OHHHHHHHHHHHHHHHHHH - my mind went straight to the Cheddar Biscuits! LOL

IMHO if you don't have those square-ish hot dog buns you just can't make them! LOL

Here is one - I like the use of Dijon mustard in it.

I REALLY like the use of tarragon in this one - and it shows a picture of the rolls you MUST use :chef::LOL: Tarragon and lobster were just meant for each other!
 
i agree with ambuh; nevermind the salt lick known as red lobster (imo).

just chunks of lobster, barely enough mayo to coat (maybe even less), and if you want a little more flavor, add a pinch of chopped celery. served on a soft hot-dog style bun.

i've also had them sans mayo, with just lobster drizzled with clarified butter. but that not the traditional way, as i understand.
 
The roll should be toasted and buttered. The meat should be in substantial chunks. A touch of mayo, a pinch of salt, a smattering of minched celery.

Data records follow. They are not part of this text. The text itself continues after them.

-- pv_equiv track=rewrite | github.com/Sadomtsevvs/Leetcode | Meta. Element Swapping.py | findMinArray
-- ===== SOURCE A (Python) =====
-- def findMinArray(arr, k):
--     moves_remain = k
--     start = 0
--     while moves_remain > 0 and start < len(arr) - 1:
--         minel = arr[start]
--         minind = start
--         for i in range(1, moves_remain + 1):
--             if i + start > len(arr) - 1:
--                 break
--             if arr[i+start] < minel:
--                 minel = arr[i+start]
--                 minind = i + start
--         if minind != start:
--             for i in range(minind, start, - 1):
--                 arr[i], arr[i-1] = arr[i-1], arr[i]
--             moves_remain -= (minind - start)
--         start += 1
--     return arr
-- ===== SOURCE B (Python) =====
-- def findMinArray(arr, k):
--     # Builds the answer front-to-back: repeatedly pop the first minimum of the
--     # reachable window instead of doing adjacent swaps in place.
--     # (A mutates arr in place; B leaves arr untouched — return value is the same.)
--     out = []
--     rem = list(arr)
--     budget = k
--     while budget > 0 and len(rem) > 1:
--         window = rem[:budget + 1]
--         j = window.index(min(window))
--         out.append(rem.pop(j))
--         budget -= j
--     return out + rem
-- ===== Notes on version B (the rewrite author's own statement) =====
-- stated objective: idiomatic
-- what changed: B builds the result front-to-back by repeatedly popping the first minimum of the reachable k-window (min/index/pop on a slice) instead of A's in-place nested adjacent-swap loops over index arithmetic; A also mutates arr in place, B does not (return value identical).
import Mathlib
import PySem

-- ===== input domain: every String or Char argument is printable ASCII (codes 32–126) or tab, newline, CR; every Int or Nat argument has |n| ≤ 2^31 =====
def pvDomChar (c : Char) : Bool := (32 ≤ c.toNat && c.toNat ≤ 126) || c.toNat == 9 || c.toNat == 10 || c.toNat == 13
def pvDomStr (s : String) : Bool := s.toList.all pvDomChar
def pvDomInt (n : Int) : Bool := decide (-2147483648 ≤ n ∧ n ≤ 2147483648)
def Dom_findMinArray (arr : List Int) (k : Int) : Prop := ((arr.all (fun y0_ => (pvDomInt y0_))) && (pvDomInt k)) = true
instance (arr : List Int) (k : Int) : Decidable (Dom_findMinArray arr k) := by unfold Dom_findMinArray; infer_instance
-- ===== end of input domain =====

-- B builds the result front-to-back by popping the first window-minimum (min/index/pop on a
-- slice) instead of A's in-place adjacent-swap loops; A mutates arr in place, B does not —
-- the equivalence proved is about the return value.

-- ===== PORT A =====

-- the inner 'for i in range(1, moves_remain + 1)' scan of A, with its break; fuel is the
-- number of indices the range still holds (moves_remain + 1 - i), decremented structurally
def aScan (arr : List Int) (start : Int) : Nat → Int → Int → Int → Int × Int
  | 0, _, minel, minind => (minel, minind)  -- range exhausted
  | fuel + 1, i, minel, minind =>
    if i + start > (arr.length : Int) - 1 then (minel, minind)
    else
      match PySem.List.pyGet? arr (i + start) with
      | none => (minel, minind)  -- unreachable: 0 ≤ i + start ≤ len - 1 here
      | some v =>
        if v < minel then aScan arr start fuel (i + 1) v (i + start)
        else aScan arr start fuel (i + 1) minel minind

If someone served me a lobster roll with tarragon in it, I'd cry bloody murder because I hate tarragon. I've actually never had this happen, luckily, as they don't add much in the way of herbs here in New England. If you like it, though, definitely add it... or other herbs.
 
:chef:some nor'easteners beware...Maine lobster on a just fried 'pistolette roll'-wee-bit of mayo-salt-celery leaves...now I know our friends in Maine have it 'downpat'...just try a 'pistolette'-a Creole yeast roll for yourself.